- Born: February 14, 1919 Matanzas, Cuba
- Died: November 17, 1988 (aged 69) Sarasota, Florida, USA
- Education: Conservatoire de Paris
- Genres: Classical
- Occupations: Musician; conductor; composer; professor;
- Instrument: Violin

= Ángel Reyes =

Cuban-American violinist (1919–1988)

Àngel Reyes (February 14, 1919 - November 17, 1988), was a Cuban American violinist, composer, conductor and music professor.

==Biography==
===Early life===
Reyes was born in Matanzas, Cuba the son of composer and musician Ángel Reyes Camejo, and was a Premier Prix graduate from the Paris Conservatory at the age of sixteen, and a prize-winner of the Ysaye International Violin Competition in Brussels.

===Career===
Reyes was conductor of the Thirteenth Sound Group of Havana ,music director of the Cuban Military Police Band and a composer of Cuban traditional instrumental and vocal works.

Camejo recorded Julián Carrillo's Preludio a Colón (Prelude to Christopher Columbus) on the Columbia Records label.

As a concert soloist, he appeared with the Philadelphia Orchestra and New York Philharmonic throughout the United States, Europe, Canada and Latin America.

A Professor of Music at the University of Michigan and Northwestern University, he performed with the Northwestern Piano Trio (formed in 1959) with pianist Gui Mombaerts and cellist Dudley Powers.
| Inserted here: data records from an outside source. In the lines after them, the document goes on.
-- pv_equiv track=rewrite | github.com/cuckoo711/Manager_dvadmin | backend/jtgame/service_table/utils/spliter.py | parse_template_fields
-- ===== SOURCE A (Python) =====
-- def parse_template_fields(template_fields):
--     fields = template_fields.split(',')
--     field_mappings = []
--     for field in fields:
--         if '&&' in field:
--             field = field.replace('&&', ' ')
--         field_mappings.append(field)
--     return field_mappings
-- ===== SOURCE B (Python) =====
-- def parse_template_fields(template_fields):
--     # single-pass character scanner: builds each field directly, turning '&&' into ' ',
--     # without ever calling split or replace
--     out = []
--     cur = []
--     i = 0
--     n = len(template_fields)
--     while i < n:
--         c = template_fields[i]
--         if c == ',':
--             out.append(''.join(cur))
--             cur = []
--             i += 1
--         elif c == '&' and i + 1 < n and template_fields[i + 1] == '&':
--             cur.append(' ')
--             i += 2
--         else:
--             cur.append(c)
--             i += 1
--     out.append(''.join(cur))
--     return out
-- ===== Notes on version B (the rewrite author's own statement) =====
-- stated objective: alternative
-- what changed: B is a single-pass character-level scanner that builds each field directly (emitting a field at each ',' and turning each '&&' pair into one space as it goes), with no call to split or replace; correct because '&&' contains no comma, so per-field leftmost replacement equals the in-scan pairing.
import Mathlib
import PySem

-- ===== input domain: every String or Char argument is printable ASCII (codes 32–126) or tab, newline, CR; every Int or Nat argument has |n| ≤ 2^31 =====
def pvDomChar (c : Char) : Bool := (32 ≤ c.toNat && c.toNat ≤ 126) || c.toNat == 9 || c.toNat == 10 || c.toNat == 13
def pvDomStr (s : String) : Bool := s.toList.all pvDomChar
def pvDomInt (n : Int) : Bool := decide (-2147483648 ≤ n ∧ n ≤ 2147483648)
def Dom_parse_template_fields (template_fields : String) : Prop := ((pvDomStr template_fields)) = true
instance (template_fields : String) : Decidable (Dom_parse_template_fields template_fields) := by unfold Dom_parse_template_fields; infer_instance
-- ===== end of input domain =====

-- B is a single-pass character scanner building each field directly (',' emits a field, each '&&'
-- pair becomes one space), with no split or replace call; same return value (objective: alternative).

-- ===== PORT A =====
def parse_template_fields (template_fields : String) : List String :=
  -- fields = template_fields.split(',')  (sep "," is nonempty, so split? never returns none)
  let fields := (PySem.Str.split? template_fields ",").getD []
  -- for field in fields: if '&&' in field: field = field.replace('&&', ' '); field_mappings.append(field)
  fields.foldl (fun field_mappings field =>
    field_mappings ++
      [if PySem.Str.isIn "&&" field then PySem.Str.replace field "&&" " " else field]) []
-- pv_equiv track=rewrite | github.com/Olga-koml/Algorithm | sprint_11/hands_sleight_task.py | hands_sleight
-- ===== SOURCE A (Python) =====
-- PLAYERS = 2
--
-- def hands_sleight(quantity_clicks: int, combinations: str) -> int:
--     result_clicks = []
--     for i in combinations:
--         if (
--             combinations.count(i) <= quantity_clicks*PLAYERS
--             and i not in result_clicks
--         ):
--             result_clicks.append(i)
--     return len(result_clicks)
-- ===== SOURCE B (Python) =====
-- PLAYERS = 2
--
-- def hands_sleight(quantity_clicks: int, combinations: str) -> int:
--     # Sort the string, then scan it once run by run: each run of equal
--     # characters is one distinct character; count runs whose length fits.
--     limit = quantity_clicks * PLAYERS
--     rest = sorted(combinations)
--     total = 0
--     while rest:
--         c = rest[0]
--         run = 1
--         while run < len(rest) and rest[run] == c:
--             run += 1
--         if run <= limit:
--             total += 1
--         rest = rest[run:]
--     return total
-- ===== Notes on version B (the rewrite author's own statement) =====
-- stated objective: faster
-- what changed: Replaces A's per-character full-string .count scan with membership-list dedup by sorting the string once and scanning it run by run, counting the runs of equal characters whose length is within the limit.
import Mathlib
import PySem

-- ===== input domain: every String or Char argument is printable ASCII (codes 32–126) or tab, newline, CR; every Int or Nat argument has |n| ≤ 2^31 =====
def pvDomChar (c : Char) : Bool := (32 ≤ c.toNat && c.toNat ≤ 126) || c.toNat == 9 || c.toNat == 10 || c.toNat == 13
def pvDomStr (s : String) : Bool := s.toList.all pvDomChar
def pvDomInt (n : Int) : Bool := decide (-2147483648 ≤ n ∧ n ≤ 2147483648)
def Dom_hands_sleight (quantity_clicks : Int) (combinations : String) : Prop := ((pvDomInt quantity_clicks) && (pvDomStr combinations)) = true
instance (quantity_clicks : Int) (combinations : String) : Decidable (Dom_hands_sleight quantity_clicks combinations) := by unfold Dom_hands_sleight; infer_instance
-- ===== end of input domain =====

-- B sorts the string once and scans it run by run (one run = one distinct character),
-- instead of A's per-character full-string .count scan with a membership-list dedup (objective: faster).

-- ===== PORT A =====
-- 'combinations.count(i)' is PySem.Str.count with the one-character substring String.ofList [i]
def hands_sleight (quantity_clicks : Int) (combinations : String) : Int :=
  let result_clicks : List Char :=
    combinations.toList.foldl (fun acc i =>
      if (PySem.Str.count combinations (String.ofList [i]) : Int) ≤ quantity_clicks * 2 ∧ ¬ (i ∈ acc)
      then acc ++ [i] else acc) []
  (result_clicks.length : Int)

-- ===== PORT B =====
-- inner loop: 'while run < len(rest) and rest[run] == c: run += 1'
def pvRunEnd (s : List Char) (c : Char) (run : Nat) : Nat :=
  if h : run < s.length then
    if s[run] = c then pvRunEnd s c (run + 1) else run
  else run
termination_by s.length - run

theorem pvRunEnd_ge (s : List Char) (c : Char) : ∀ run, run ≤ pvRunEnd s c run := by
  intro run
  induction hn : s.length - run using Nat.strong_induction_on generalizing run with
  | _ n ih =>
    unfold pvRunEnd
    split
    · split
      · have := ih (s.length - (run + 1)) (by omega) (run + 1) rfl; omega
      · exact le_refl _
    · exact le_refl _

-- outer loop: 'while rest: …; rest = rest[run:]'
def pvBLoop (limit : Int) (total : Int) (rest : List Char) : Int :=
  match rest with
  | [] => total
  | c :: t =>
    let run := pvRunEnd (c :: t) c 1
    pvBLoop limit (if (run : Int) ≤ limit then total + 1 else total) ((c :: t).drop run)
termination_by rest.length
decreasing_by
  have h1 : 1 ≤ pvRunEnd (c :: t) c 1 := pvRunEnd_ge (c :: t) c 1
  simp [List.length_drop]; omega

def hands_sleight_alt (quantity_clicks : Int) (combinations : String) : Int :=
  let limit := quantity_clicks * 2
  let rest := PySem.List.sorted combinations.toList (fun x => x) false
  pvBLoop limit 0 rest

-- ===== PRECONDITION & SPEC =====
def Spec_hands_sleight (quantity_clicks : Int) (combinations : String) (out : Int) : Prop := out = hands_sleight_alt quantity_clicks combinations
instance (quantity_clicks : Int) (combinations : String) (out : Int) : Decidable (Spec_hands_sleight quantity_clicks combinations out) := by unfold Spec_hands_sleight; infer_instance

-- ===== CLAIM (what is proved, stated in full; the proofs are below) =====
def Claim_equal_hands_sleight : Prop := ∀ (quantity_clicks : Int) (combinations : String), Dom_hands_sleight quantity_clicks combinations → Spec_hands_sleight quantity_clicks combinations (hands_sleight quantity_clicks combinations)

-- ===== LEMMAS AND PROOFS =====

-- Python's s.count(c) for a single character c is the character count.
theorem go_singleton (c : Char) : ∀ (s : List Char) (fuel acc : Nat), s.length ≤ fuel →
    PySem.Chars.count.go [c] fuel s acc = acc + s.count c := by
  intro s
  induction s with
  | nil => intro fuel acc _; cases fuel <;> simp [PySem.Chars.count.go]
  | cons h t ih =>
    intro fuel acc hle
    cases fuel with
    | zero => simp at hle
    | succ n =>
      simp only [PySem.Chars.count.go]
      by_cases hc : c = h
      · subst hc
        rw [if_pos (by simp [List.isPrefixOf])]
        rw [show List.drop [c].length (c :: t) = t by simp]
        rw [ih n (acc+1) (by simpa using hle)]
        simp; omega
      · rw [if_neg (by simp [List.isPrefixOf]; omega)]
        rw [ih n acc (by simpa using hle)]
        have hne : h ≠ c := fun h' => hc h'.symm
        simp [hne]

theorem count_singleton (s : List Char) (c : Char) :
    PySem.Chars.count s [c] = s.count c := by
  rw [show PySem.Chars.count s [c] = PySem.Chars.count.go [c] s.length s 0 by
    simp [PySem.Chars.count]]
  rw [go_singleton c s s.length 0 le_rfl]
  omega

-- A's accumulator loop: membership, for an arbitrary per-character predicate P.
theorem foldA_mem (P : Char → Prop) [DecidablePred P] :
    ∀ (xs acc : List Char) (c : Char),
      c ∈ xs.foldl (fun acc i => if P i ∧ ¬ (i ∈ acc) then acc ++ [i] else acc) acc ↔
      c ∈ acc ∨ (c ∈ xs ∧ P c) := by
  intro xs
  induction xs with
  | nil => simp
  | cons x t ih =>
    intro acc c
    simp only [List.foldl_cons]
    by_cases hx : P x ∧ ¬ (x ∈ acc)
    · rw [if_pos hx, ih]
      simp only [List.mem_append, List.mem_cons, List.not_mem_nil, or_false]
      constructor
      · rintro ((h | rfl) | ⟨hm, hp⟩)
        · exact Or.inl h
        · exact Or.inr ⟨Or.inl rfl, hx.1⟩
        · exact Or.inr ⟨Or.inr hm, hp⟩
      · rintro (h | ⟨(rfl | hm), hp⟩)
        · exact Or.inl (Or.inl h)
        · exact Or.inl (Or.inr rfl)
        · exact Or.inr ⟨hm, hp⟩
    · rw [if_neg hx, ih]
      constructor
      · rintro (h | ⟨hm, hp⟩)
        · exact Or.inl h
        · exact Or.inr ⟨List.mem_cons_of_mem _ hm, hp⟩
      · rintro (h | ⟨hm, hp⟩)
        · exact Or.inl h
        · rcases List.mem_cons.mp hm with rfl | hm'
          · rcases Classical.em (c ∈ acc) with h' | h'
            · exact Or.inl h'
            · exact absurd ⟨hp, h'⟩ hx
          · exact Or.inr ⟨hm', hp⟩

-- A's accumulator loop keeps its list without duplicates.
theorem foldA_nodup (P : Char → Prop) [DecidablePred P] :
    ∀ (xs acc : List Char), acc.Nodup →
      (xs.foldl (fun acc i => if P i ∧ ¬ (i ∈ acc) then acc ++ [i] else acc) acc).Nodup := by
  intro xs
  induction xs with
  | nil => intro acc h; simpa
  | cons x t ih =>
    intro acc h
    simp only [List.foldl_cons]
    by_cases hx : P x ∧ ¬ (x ∈ acc)
    · rw [if_pos hx]
      refine ih _ ?_
      simp only [List.nodup_append, List.nodup_cons, List.not_mem_nil, not_false_iff,
        List.nodup_nil, and_true, true_and]
      refine ⟨h, ?_⟩
      intro a ha b
      simp only [List.mem_singleton]
      rintro rfl h'
      exact hx.2 (h' ▸ ha)
    · rw [if_neg hx]; exact ih _ h

-- the canonical quantity both programs compute
def pvCard (L : Int) (zs : List Char) : Int :=
  ((zs.toFinset.filter (fun k => (zs.count k : Int) ≤ L)).card : Int)

-- the inner while loop computes start + length of the run of c from position `run`
theorem pvRunEnd_eq (s : List Char) (c : Char) : ∀ run, run ≤ s.length →
    pvRunEnd s c run = run + ((s.drop run).takeWhile (fun x => x == c)).length := by
  intro run
  induction hn : s.length - run using Nat.strong_induction_on generalizing run with
  | _ n ih =>
    intro hle
    unfold pvRunEnd
    split
    · rename_i h
      rw [List.drop_eq_getElem_cons h]
      split
      · rename_i heq
        rw [ih (s.length - (run + 1)) (by omega) (run + 1) rfl (by omega)]
        simp [heq]
        omega
      · rename_i hne
        simp [hne]
    · rename_i h
      have : run = s.length := by omega
      simp [this, List.drop_length]

-- the first element of a dropWhile result falsifies the predicate
theorem dropWhile_head_false {p : Char → Bool} :
    ∀ (t : List Char) (h : Char) (tl : List Char), t.dropWhile p = h :: tl → p h = false := by
  intro t
  induction t with
  | nil => intro h tl hEq; simp [List.dropWhile] at hEq
  | cons x xs ih =>
    intro h tl hEq
    rw [List.dropWhile_cons] at hEq
    by_cases hp : p x = true
    · rw [if_pos hp] at hEq; exact ih h tl hEq
    · rw [if_neg hp] at hEq
      cases hEq; simpa using hp

-- B's run scan on a sorted list counts the distinct characters whose multiplicity fits
theorem pvBLoop_sorted (L : Int) : ∀ (ys : List Char), ys.Pairwise (· ≤ ·) →
    ∀ (total : Int), pvBLoop L total ys = total + pvCard L ys := by
  intro ys
  induction hn : ys.length using Nat.strong_induction_on generalizing ys with
  | _ n ih =>
    intro hsorted total
    match ys with
    | [] => simp [pvBLoop, pvCard]
    | c :: t =>
      set tk := t.takeWhile (fun x => x == c) with htk
      set rs := t.dropWhile (fun x => x == c) with hrs
      have htkrs : tk ++ rs = t := List.takeWhile_append_dropWhile
      have htkc : ∀ x ∈ tk, x = c := by
        intro x hx
        have := List.mem_takeWhile_imp hx
        simpa using this
      -- c does not occur in rs
      have hcrs : c ∉ rs := by
        intro hc
        obtain ⟨h, tl, hrseq⟩ := List.exists_cons_of_ne_nil (List.ne_nil_of_mem hc)
        have hf : (h == c) = false := dropWhile_head_false t h tl (by rw [← hrs, hrseq])
        have hhne : h ≠ c := by simpa using hf
        have hsubl : rs.Sublist t := by rw [hrs]; exact List.dropWhile_sublist _
        have hpt : t.Pairwise (· ≤ ·) := (List.pairwise_cons.mp hsorted).2
        have hprs : rs.Pairwise (· ≤ ·) := List.Pairwise.sublist hsubl hpt
        have hch : c ≤ h := by
          have hht : h ∈ t := hsubl.mem (by rw [hrseq]; exact List.mem_cons_self)
          exact (List.pairwise_cons.mp hsorted).1 h hht
        rw [hrseq] at hc
        rcases List.mem_cons.mp hc with rfl | hc'
        · exact hhne rfl
        · have hhc : h ≤ c := (List.pairwise_cons.mp (hrseq ▸ hprs)).1 c hc'
          exact hhne (le_antisymm hhc hch)
      have hprs : rs.Pairwise (· ≤ ·) :=
        List.Pairwise.sublist (by rw [hrs]; exact List.dropWhile_sublist _)
          ((List.pairwise_cons.mp hsorted).2)
      -- the inner loop finds the end of the run of c
      have hrun : pvRunEnd (c :: t) c 1 = 1 + tk.length := by
        rw [pvRunEnd_eq (c :: t) c 1 (by simp)]
        rw [show (c :: t).drop 1 = t from rfl, ← htk]
      -- dropping the run leaves rs
      have hdrop : (c :: t).drop (1 + tk.length) = rs := by
        rw [Nat.add_comm, List.drop_succ_cons, ← htkrs, List.drop_left]
      -- multiplicities
      have hcount_c : ((c :: t).count c : Int) = 1 + tk.length := by
        have : t.count c = tk.length := by
          rw [← htkrs, List.count_append]
          have h1 : tk.count c = tk.length := List.count_eq_length.mpr (fun x hx => ((htkc x hx) ▸ rfl))
          have h2 : rs.count c = 0 := List.count_eq_zero.mpr hcrs
          omega
        simp [List.count_cons_self, this]; omega
      have hcount_ne : ∀ k, k ≠ c → (c :: t).count k = rs.count k := by
        intro k hk
        have htk0 : tk.count k = 0 := List.count_eq_zero.mpr (fun hm => hk (htkc k hm))
        rw [← htkrs]
        simp [List.count_append, htk0, Ne.symm hk]
      -- the distinct characters
      have hfin : (c :: t).toFinset = insert c rs.toFinset := by
        ext k
        simp only [List.mem_toFinset, Finset.mem_insert, List.mem_cons, ← htkrs,
          List.mem_append]
        constructor
        · rintro (rfl | hm | hm)
          · exact Or.inl rfl
          · exact Or.inl (htkc k hm)
          · exact Or.inr (by simpa using hm)
        · rintro (rfl | hm)
          · exact Or.inl rfl
          · exact Or.inr (Or.inr (by simpa using hm))
      -- split the card
      have hcard : pvCard L (c :: t) =
          (if (1 + (tk.length : Int)) ≤ L then 1 else 0) + pvCard L rs := by
        unfold pvCard
        rw [hfin, Finset.filter_insert]
        have hfcong : rs.toFinset.filter (fun k => ((c :: t).count k : Int) ≤ L) =
            rs.toFinset.filter (fun k => (rs.count k : Int) ≤ L) := by
          apply Finset.filter_congr
          intro k hk
          have hkne : k ≠ c := fun h => hcrs (h ▸ List.mem_toFinset.mp hk)
          rw [hcount_ne k hkne]
        by_cases hc : ((c :: t).count c : Int) ≤ L
        · rw [if_pos hc]
          rw [Finset.card_insert_of_notMem (by
            simp only [Finset.mem_filter, List.mem_toFinset]
            exact fun h => hcrs h.1)]
          rw [hfcong]
          rw [hcount_c] at hc
          rw [if_pos (by exact_mod_cast hc)]
          push_cast; ring
        · rw [if_neg hc, hfcong]
          rw [hcount_c] at hc
          rw [if_neg (by exact_mod_cast hc)]
          simp
      -- unfold one step of the loop
      rw [pvBLoop, hrun, hdrop]
      rw [ih rs.length (by
          have hsl : rs.Sublist t := by rw [hrs]; exact List.dropWhile_sublist _
          have := hsl.length_le
          simp only [List.length_cons] at hn
          omega) rs rfl hprs]
      rw [hcard]
      push_cast
      split_ifs <;> ring

-- A's result is the same cardinality
theorem handsA_card (q : Int) (s : String) :
    hands_sleight q s = pvCard (q * 2) s.toList := by
  unfold hands_sleight
  set xs := s.toList with hxs
  set L := q * 2 with hL
  set P : Char → Prop := fun i => (PySem.Str.count s (String.ofList [i]) : Int) ≤ L with hP
  have hPiff : ∀ c, P c ↔ (xs.count c : Int) ≤ L := by
    intro c
    have : PySem.Str.count s (String.ofList [c]) = xs.count c := by
      simp [PySem.Str.count, count_singleton, hxs]
    rw [hP]; simp only; rw [this]
  set R := xs.foldl (fun acc i => if P i ∧ ¬ (i ∈ acc) then acc ++ [i] else acc) [] with hR
  have hnod : R.Nodup := foldA_nodup P xs [] List.nodup_nil
  have hfin : R.toFinset = xs.toFinset.filter (fun k => (xs.count k : Int) ≤ L) := by
    ext k
    simp only [List.mem_toFinset, Finset.mem_filter, hR]
    rw [foldA_mem P xs [] k]
    simp only [List.not_mem_nil, false_or]
    rw [hPiff k]
  have hlen : R.length = R.toFinset.card := (List.toFinset_card_of_nodup hnod).symm
  show ((R.length : Int)) = pvCard L xs
  rw [hlen, hfin]
  rfl

-- ===== VERDICT (by name: the statement is the Claim_ definition above) =====
theorem hands_sleight_spec : Claim_equal_hands_sleight := by
  intro q s _
  show hands_sleight q s = hands_sleight_alt q s
  rw [handsA_card]
  unfold hands_sleight_alt
  set ys := PySem.List.sorted s.toList (fun x => x) false with hys
  have hperm : ys.Perm s.toList := by rw [hys]; exact PySem.List.sorted_perm _ _ _
  have hpair : ys.Pairwise (· ≤ ·) := by
    have := PySem.List.sorted_pairwise (xs := s.toList) (key := fun x : Char => x)
    simpa using this
  rw [pvBLoop_sorted (q * 2) ys hpair 0]
  unfold pvCard
  have hfs : ys.toFinset = s.toList.toFinset := by
    ext k; simp [List.mem_toFinset, hperm.mem_iff]
  rw [hfs]
  simp only [hperm.count_eq]
  ring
He was married to Jill Bailiff, former harpist with the Philadelphia Orchestra and Professor of harp at Northwestern University and Eastern Michigan University. They had a son David, daughter Lisa, and three grandsons Braiden, Ángelo, and Ivan.

At one time he owned the famous Lipinski Stradivarius violin, on which he played Glazunov's Violin Concerto in November 1942 with the Havana Philharmonic Orchestra conducted by Massimo Freccia, as well as with the Philadelphia Orchestra conducted by Eugene Ormandy. He also owned a violin by Carlo Bergonzi, known as the "Kreisler Bergonzi", previously owned by Fritz Kreisler and later by Itzhak Perlman.

Ángel Reyes presented many master classes and adjudicated string and chamber music competitions in the U.S., Canada and France. From 1968-1983 he spent summers on the faculty of the University Division of the National Music Camp at Interlochen. Retiring as Professor Emeritus from the University of Michigan School of Music in June 1985, Reyes then established residency in Sarasota, Florida.